(Instructions for the task) Determine the number of lines in the following entries that hold the word "pass". Give only that number.

Segment Start: Data extract

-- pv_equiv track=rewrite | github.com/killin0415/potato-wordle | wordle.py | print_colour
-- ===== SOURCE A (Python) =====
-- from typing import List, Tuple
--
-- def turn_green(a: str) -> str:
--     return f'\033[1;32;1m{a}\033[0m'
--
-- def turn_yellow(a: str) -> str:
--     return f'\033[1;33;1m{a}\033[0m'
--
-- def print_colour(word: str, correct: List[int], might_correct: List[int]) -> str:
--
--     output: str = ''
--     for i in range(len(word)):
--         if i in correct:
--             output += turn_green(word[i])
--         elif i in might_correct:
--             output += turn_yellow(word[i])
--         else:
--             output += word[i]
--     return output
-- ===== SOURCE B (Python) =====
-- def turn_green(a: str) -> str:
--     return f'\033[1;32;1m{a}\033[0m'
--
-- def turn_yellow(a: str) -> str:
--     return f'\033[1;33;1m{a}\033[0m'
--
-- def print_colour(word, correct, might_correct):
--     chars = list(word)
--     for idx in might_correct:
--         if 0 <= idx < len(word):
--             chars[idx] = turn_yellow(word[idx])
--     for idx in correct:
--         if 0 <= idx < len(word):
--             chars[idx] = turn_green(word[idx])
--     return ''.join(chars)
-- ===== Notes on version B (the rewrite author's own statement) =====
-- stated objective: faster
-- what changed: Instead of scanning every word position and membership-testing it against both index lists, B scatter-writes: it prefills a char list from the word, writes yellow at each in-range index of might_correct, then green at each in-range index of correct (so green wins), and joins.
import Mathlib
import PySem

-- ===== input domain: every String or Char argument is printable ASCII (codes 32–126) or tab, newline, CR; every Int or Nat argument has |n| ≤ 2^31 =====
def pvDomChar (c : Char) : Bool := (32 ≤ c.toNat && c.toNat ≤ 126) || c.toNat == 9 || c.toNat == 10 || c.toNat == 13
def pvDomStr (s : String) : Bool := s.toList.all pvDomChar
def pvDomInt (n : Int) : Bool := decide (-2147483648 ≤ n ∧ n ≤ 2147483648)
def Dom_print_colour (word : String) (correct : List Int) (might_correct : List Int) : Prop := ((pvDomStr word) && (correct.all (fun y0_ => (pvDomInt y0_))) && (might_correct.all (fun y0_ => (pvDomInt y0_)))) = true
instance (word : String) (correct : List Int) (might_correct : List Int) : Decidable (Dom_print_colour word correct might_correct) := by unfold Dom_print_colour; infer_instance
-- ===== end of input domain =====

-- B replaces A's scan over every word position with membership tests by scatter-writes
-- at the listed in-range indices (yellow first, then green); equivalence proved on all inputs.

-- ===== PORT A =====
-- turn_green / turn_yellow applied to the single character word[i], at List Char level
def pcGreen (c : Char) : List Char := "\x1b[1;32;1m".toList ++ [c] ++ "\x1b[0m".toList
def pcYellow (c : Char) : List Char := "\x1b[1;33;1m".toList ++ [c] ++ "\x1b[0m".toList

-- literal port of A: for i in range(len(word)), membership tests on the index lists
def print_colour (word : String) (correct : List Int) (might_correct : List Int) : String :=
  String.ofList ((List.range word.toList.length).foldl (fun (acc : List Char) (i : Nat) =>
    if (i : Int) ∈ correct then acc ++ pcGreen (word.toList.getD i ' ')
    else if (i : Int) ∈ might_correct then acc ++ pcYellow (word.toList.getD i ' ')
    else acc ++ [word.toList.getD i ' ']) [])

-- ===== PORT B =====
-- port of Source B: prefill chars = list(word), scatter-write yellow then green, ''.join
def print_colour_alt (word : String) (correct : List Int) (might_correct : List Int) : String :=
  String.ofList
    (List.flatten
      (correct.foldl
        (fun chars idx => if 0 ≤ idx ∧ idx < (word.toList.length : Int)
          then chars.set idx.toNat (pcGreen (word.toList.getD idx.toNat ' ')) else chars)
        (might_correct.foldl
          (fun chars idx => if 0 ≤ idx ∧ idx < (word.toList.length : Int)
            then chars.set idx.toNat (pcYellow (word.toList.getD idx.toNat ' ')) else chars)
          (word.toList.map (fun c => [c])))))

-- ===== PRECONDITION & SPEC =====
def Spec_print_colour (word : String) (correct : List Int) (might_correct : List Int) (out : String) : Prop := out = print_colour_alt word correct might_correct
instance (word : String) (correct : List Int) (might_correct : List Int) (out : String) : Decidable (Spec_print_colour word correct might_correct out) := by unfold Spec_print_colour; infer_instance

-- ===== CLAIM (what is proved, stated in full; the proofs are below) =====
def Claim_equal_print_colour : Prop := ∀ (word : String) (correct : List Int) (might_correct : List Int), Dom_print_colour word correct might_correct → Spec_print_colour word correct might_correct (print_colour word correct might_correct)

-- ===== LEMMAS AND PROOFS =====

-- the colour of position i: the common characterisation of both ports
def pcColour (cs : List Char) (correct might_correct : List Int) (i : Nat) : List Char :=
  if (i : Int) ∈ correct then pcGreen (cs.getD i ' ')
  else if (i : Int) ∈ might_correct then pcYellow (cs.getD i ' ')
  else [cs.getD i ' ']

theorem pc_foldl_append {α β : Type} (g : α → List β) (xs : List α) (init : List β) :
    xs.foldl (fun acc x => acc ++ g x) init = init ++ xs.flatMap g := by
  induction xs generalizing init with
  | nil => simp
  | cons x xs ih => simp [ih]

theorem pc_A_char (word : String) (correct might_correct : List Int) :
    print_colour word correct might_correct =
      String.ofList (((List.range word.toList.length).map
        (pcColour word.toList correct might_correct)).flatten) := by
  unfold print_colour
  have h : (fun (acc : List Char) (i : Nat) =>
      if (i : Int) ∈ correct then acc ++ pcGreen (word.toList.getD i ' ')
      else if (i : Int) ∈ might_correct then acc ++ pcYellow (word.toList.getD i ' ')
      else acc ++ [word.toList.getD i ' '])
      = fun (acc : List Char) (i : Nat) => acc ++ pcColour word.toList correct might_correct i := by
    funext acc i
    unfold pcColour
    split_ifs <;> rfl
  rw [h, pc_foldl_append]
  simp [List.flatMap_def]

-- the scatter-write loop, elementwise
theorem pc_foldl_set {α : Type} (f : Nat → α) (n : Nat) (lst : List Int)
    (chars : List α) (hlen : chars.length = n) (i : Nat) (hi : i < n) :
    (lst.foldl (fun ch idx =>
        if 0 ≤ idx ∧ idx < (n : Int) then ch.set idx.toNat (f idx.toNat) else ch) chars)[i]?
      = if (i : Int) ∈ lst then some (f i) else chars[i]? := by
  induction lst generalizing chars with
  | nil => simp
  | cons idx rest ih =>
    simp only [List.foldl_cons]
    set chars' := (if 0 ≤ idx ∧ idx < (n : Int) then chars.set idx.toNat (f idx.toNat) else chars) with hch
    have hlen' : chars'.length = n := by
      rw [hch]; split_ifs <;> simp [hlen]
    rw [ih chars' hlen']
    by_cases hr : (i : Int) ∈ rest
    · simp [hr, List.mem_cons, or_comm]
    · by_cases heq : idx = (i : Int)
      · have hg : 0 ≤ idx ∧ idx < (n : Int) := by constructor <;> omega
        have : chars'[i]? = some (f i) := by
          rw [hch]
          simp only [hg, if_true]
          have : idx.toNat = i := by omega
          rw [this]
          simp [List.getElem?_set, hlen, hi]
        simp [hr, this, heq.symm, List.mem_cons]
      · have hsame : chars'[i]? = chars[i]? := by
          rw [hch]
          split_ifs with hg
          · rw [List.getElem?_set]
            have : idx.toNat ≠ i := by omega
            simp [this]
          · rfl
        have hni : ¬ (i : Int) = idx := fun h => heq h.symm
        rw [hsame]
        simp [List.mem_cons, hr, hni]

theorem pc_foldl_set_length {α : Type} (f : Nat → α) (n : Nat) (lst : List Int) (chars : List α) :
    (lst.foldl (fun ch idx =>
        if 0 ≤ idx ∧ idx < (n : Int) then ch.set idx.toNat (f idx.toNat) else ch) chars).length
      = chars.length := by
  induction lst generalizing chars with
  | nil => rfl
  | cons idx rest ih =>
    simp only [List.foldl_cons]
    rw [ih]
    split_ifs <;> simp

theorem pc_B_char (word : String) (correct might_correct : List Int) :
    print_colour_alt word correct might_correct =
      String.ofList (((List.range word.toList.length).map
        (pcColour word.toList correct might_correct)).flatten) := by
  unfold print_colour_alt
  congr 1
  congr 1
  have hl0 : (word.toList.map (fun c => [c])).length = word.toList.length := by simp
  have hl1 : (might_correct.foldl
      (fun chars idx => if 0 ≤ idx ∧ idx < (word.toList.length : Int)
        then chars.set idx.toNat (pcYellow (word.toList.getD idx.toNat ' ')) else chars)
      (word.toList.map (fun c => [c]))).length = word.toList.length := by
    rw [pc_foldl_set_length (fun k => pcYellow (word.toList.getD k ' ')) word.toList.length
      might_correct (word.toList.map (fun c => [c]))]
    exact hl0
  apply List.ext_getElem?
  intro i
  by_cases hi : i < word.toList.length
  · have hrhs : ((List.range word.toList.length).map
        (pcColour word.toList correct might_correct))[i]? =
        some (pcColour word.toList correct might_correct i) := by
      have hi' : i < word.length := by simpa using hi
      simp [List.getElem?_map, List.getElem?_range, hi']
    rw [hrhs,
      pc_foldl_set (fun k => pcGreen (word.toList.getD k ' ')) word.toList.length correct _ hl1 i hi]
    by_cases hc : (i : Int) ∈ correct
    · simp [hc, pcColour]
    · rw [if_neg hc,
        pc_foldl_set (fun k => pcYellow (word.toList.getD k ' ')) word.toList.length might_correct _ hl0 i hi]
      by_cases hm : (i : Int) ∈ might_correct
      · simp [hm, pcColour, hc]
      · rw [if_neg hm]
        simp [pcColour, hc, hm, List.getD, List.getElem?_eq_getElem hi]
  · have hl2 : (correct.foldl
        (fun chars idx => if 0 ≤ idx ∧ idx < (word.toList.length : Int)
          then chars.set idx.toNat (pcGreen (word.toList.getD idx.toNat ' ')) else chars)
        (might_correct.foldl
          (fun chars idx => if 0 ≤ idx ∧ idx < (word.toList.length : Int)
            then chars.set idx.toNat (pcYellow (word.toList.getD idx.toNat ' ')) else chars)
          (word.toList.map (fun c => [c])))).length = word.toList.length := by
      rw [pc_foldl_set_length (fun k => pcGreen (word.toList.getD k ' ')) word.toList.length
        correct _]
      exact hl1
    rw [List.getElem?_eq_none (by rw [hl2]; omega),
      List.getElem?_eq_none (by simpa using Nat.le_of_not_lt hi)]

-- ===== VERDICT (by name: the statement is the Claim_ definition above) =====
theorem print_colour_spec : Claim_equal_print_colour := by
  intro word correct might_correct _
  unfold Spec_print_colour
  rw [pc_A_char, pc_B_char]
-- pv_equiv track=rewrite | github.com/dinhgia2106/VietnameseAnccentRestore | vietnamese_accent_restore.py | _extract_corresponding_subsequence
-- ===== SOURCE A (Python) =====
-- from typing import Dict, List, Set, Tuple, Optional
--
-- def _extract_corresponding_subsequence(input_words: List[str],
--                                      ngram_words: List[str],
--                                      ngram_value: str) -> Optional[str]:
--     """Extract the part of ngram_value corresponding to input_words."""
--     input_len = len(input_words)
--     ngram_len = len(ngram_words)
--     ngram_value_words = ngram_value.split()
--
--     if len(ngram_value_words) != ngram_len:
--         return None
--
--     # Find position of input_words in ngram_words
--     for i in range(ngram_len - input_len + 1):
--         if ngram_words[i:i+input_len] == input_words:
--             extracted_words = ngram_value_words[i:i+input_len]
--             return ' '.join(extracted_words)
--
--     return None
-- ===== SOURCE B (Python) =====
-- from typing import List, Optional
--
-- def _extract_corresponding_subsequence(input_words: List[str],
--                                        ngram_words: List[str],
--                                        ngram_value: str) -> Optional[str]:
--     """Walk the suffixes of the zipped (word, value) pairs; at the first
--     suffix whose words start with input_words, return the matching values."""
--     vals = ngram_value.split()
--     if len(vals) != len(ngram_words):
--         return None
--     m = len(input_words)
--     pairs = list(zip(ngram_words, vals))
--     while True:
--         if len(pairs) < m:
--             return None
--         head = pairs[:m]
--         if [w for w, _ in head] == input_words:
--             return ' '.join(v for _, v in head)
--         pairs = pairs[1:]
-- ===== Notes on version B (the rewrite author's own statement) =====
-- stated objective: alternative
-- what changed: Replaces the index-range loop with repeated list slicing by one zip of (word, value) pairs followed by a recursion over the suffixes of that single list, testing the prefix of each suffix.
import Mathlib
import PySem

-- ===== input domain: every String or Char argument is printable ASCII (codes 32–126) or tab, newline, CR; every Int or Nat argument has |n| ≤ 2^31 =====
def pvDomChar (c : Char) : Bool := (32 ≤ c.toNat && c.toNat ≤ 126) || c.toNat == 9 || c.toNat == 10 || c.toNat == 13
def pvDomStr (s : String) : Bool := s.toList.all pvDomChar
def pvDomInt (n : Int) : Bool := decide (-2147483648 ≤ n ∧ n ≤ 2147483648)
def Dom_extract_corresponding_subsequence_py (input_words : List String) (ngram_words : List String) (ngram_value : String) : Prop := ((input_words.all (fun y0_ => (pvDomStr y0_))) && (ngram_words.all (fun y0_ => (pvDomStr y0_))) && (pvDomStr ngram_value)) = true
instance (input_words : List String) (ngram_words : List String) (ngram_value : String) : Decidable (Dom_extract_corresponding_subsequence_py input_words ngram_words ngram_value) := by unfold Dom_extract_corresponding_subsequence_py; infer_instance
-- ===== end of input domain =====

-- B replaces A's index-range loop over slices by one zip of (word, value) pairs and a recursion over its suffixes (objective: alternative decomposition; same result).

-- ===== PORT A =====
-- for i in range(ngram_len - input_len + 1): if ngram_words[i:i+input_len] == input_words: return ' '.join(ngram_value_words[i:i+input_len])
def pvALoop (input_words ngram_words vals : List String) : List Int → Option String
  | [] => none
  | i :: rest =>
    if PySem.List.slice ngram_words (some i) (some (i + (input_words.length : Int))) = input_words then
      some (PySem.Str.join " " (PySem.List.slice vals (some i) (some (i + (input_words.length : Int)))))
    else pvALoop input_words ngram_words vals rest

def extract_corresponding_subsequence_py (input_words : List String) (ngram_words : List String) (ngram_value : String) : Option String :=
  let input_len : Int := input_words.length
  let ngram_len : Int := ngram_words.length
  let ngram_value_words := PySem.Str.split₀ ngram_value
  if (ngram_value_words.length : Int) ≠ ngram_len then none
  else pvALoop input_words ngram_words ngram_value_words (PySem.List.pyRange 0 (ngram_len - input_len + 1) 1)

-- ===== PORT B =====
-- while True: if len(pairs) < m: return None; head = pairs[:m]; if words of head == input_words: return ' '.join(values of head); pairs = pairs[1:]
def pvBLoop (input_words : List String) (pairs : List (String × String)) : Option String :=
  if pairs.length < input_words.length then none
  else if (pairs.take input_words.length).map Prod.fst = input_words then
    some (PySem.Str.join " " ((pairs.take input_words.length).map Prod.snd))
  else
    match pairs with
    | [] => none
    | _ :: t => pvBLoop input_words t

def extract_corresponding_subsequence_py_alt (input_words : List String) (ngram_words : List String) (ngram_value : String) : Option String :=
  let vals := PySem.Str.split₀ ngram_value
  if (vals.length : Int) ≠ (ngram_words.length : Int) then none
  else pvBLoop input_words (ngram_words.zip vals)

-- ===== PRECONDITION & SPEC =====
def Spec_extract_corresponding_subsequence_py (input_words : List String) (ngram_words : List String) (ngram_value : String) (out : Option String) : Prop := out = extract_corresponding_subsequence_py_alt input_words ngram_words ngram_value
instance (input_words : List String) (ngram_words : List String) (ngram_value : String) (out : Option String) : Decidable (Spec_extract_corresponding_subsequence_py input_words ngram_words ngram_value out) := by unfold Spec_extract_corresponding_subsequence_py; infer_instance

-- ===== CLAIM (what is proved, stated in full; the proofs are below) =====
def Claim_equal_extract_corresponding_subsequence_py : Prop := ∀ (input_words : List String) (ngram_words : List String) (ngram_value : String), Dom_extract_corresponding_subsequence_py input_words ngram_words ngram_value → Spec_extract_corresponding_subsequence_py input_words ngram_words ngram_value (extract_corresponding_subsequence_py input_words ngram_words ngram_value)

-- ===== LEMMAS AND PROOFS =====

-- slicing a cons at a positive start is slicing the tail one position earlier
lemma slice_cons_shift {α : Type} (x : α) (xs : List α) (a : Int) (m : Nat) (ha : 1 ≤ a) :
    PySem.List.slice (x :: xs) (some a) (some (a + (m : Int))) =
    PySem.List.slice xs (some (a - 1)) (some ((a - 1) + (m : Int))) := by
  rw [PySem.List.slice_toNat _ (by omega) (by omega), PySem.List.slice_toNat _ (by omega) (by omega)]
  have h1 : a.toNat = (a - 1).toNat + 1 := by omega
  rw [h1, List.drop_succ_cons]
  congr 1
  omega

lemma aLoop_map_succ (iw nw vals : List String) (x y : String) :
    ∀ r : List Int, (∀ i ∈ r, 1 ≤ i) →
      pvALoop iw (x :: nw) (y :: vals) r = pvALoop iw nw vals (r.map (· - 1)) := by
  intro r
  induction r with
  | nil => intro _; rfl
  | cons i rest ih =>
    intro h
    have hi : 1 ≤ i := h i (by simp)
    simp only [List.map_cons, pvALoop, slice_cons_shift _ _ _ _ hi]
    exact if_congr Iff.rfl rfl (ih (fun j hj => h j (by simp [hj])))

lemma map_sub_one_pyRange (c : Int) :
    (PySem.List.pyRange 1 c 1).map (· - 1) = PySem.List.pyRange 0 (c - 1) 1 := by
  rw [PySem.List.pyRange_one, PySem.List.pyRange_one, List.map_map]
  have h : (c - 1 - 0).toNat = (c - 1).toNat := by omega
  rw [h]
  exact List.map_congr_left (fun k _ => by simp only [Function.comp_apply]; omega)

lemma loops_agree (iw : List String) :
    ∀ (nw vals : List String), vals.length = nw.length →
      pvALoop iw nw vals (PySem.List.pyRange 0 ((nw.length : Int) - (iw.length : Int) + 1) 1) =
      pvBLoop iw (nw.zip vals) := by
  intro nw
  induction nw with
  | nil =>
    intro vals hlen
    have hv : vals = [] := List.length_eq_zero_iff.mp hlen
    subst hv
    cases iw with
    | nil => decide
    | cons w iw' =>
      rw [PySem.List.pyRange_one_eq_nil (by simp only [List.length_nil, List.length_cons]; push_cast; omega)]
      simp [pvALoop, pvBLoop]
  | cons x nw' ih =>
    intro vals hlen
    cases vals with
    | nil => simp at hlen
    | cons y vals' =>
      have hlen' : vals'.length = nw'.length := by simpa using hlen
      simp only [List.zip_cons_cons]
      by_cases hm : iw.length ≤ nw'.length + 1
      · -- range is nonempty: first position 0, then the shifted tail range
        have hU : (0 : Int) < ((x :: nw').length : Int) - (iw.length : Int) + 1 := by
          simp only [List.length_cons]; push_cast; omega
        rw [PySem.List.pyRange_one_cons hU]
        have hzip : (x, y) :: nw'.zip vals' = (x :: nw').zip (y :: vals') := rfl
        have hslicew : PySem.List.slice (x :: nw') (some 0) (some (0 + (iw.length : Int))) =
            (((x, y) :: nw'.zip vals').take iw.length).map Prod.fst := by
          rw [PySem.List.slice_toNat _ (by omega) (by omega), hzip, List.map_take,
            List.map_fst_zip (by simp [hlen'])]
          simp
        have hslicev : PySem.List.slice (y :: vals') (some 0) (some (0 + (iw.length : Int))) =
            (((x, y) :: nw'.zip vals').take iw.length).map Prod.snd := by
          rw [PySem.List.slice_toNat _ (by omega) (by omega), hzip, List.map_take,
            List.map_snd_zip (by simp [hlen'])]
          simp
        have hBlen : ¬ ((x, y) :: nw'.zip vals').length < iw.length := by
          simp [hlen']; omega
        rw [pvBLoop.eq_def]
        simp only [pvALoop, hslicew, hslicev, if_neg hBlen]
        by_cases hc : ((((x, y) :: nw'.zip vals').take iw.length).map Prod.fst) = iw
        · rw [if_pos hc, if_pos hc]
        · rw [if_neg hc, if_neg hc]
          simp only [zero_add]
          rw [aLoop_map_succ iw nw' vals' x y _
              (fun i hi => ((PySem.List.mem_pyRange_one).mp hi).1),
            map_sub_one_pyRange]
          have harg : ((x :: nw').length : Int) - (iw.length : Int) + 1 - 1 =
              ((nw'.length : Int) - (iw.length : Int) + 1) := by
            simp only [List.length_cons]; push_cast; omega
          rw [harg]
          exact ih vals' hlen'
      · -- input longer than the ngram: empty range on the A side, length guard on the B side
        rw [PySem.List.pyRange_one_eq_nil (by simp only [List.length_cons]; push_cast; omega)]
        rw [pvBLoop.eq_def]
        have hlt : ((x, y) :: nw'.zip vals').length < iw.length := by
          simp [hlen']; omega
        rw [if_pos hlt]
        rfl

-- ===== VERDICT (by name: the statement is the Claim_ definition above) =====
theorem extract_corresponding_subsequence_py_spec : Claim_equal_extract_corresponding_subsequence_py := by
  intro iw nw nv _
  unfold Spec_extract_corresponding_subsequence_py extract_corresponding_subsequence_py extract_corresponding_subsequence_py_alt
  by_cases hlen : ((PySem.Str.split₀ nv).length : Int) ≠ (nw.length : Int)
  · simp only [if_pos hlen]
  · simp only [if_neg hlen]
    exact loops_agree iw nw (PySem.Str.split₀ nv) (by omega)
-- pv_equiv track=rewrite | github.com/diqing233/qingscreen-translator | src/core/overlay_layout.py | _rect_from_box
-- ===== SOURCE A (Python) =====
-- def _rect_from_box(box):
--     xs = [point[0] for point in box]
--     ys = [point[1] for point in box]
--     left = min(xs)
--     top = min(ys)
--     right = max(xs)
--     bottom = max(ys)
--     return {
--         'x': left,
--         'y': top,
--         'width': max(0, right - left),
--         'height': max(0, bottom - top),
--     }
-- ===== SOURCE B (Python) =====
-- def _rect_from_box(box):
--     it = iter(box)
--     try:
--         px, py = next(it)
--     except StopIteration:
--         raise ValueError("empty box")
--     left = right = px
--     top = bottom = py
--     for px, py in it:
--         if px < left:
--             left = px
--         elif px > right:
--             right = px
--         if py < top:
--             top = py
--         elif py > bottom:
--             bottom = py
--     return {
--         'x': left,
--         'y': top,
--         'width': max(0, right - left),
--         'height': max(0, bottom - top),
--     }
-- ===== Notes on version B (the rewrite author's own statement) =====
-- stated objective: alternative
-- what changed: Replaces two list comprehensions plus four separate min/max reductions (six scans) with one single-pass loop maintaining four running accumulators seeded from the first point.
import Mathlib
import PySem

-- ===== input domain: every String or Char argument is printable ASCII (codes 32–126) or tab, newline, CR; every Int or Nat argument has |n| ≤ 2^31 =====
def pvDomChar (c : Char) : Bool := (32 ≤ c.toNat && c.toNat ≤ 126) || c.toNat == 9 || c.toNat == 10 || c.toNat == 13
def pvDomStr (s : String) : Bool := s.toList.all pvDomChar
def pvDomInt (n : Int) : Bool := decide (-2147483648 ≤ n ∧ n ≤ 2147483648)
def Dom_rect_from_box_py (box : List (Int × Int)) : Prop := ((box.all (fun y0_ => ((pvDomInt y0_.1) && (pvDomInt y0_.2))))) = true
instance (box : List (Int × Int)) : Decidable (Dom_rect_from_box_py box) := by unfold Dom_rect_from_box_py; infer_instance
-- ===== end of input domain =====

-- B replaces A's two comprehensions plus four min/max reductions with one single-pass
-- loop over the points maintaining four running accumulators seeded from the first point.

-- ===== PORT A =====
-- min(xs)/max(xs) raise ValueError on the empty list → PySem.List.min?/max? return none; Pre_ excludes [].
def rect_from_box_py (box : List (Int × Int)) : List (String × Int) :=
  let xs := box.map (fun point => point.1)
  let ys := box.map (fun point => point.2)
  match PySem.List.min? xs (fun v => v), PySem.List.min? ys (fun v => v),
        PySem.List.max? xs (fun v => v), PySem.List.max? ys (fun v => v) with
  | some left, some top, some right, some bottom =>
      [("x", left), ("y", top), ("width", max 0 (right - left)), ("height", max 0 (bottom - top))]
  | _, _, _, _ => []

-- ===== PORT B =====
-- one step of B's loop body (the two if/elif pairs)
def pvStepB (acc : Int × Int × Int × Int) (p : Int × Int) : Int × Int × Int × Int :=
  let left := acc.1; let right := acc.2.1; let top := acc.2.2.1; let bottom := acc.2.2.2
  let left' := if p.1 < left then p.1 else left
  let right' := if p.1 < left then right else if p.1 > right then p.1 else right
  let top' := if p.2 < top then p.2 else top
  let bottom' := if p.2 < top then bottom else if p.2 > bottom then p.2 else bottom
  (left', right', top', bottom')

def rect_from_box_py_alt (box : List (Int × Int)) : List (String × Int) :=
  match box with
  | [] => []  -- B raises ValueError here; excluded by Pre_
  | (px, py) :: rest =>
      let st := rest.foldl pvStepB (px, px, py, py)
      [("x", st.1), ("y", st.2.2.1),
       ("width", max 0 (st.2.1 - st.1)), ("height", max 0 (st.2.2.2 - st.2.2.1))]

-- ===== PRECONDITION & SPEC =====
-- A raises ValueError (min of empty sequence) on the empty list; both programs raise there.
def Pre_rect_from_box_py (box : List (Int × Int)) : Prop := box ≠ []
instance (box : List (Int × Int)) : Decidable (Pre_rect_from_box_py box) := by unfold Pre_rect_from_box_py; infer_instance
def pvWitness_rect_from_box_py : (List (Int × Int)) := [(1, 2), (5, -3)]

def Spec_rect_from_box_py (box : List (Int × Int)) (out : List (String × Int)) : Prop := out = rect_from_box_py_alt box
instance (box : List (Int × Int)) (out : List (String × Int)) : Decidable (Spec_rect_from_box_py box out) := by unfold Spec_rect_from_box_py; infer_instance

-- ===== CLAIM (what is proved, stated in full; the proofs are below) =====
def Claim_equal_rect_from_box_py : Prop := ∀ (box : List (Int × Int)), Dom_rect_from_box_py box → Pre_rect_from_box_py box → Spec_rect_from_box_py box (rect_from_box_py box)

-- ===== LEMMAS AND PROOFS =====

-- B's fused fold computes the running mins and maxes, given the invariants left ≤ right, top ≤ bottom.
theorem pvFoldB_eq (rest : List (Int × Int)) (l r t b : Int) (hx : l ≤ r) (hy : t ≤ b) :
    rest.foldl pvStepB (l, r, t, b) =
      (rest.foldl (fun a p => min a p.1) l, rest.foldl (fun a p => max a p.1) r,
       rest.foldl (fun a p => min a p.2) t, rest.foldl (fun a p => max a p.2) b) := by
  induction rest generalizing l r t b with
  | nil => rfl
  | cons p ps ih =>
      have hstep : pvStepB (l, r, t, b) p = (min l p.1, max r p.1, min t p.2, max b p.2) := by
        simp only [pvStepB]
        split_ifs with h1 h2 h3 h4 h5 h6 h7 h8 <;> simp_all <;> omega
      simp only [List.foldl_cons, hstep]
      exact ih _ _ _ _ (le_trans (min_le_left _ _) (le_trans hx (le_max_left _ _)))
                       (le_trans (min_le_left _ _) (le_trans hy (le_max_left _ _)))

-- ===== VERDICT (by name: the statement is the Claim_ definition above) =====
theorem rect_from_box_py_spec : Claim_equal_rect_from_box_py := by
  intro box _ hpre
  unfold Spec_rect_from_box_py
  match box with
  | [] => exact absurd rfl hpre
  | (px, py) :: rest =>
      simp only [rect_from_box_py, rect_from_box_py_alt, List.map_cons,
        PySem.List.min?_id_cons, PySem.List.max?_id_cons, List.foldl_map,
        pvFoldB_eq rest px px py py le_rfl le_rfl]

Segment End: Data extract

(Result) 2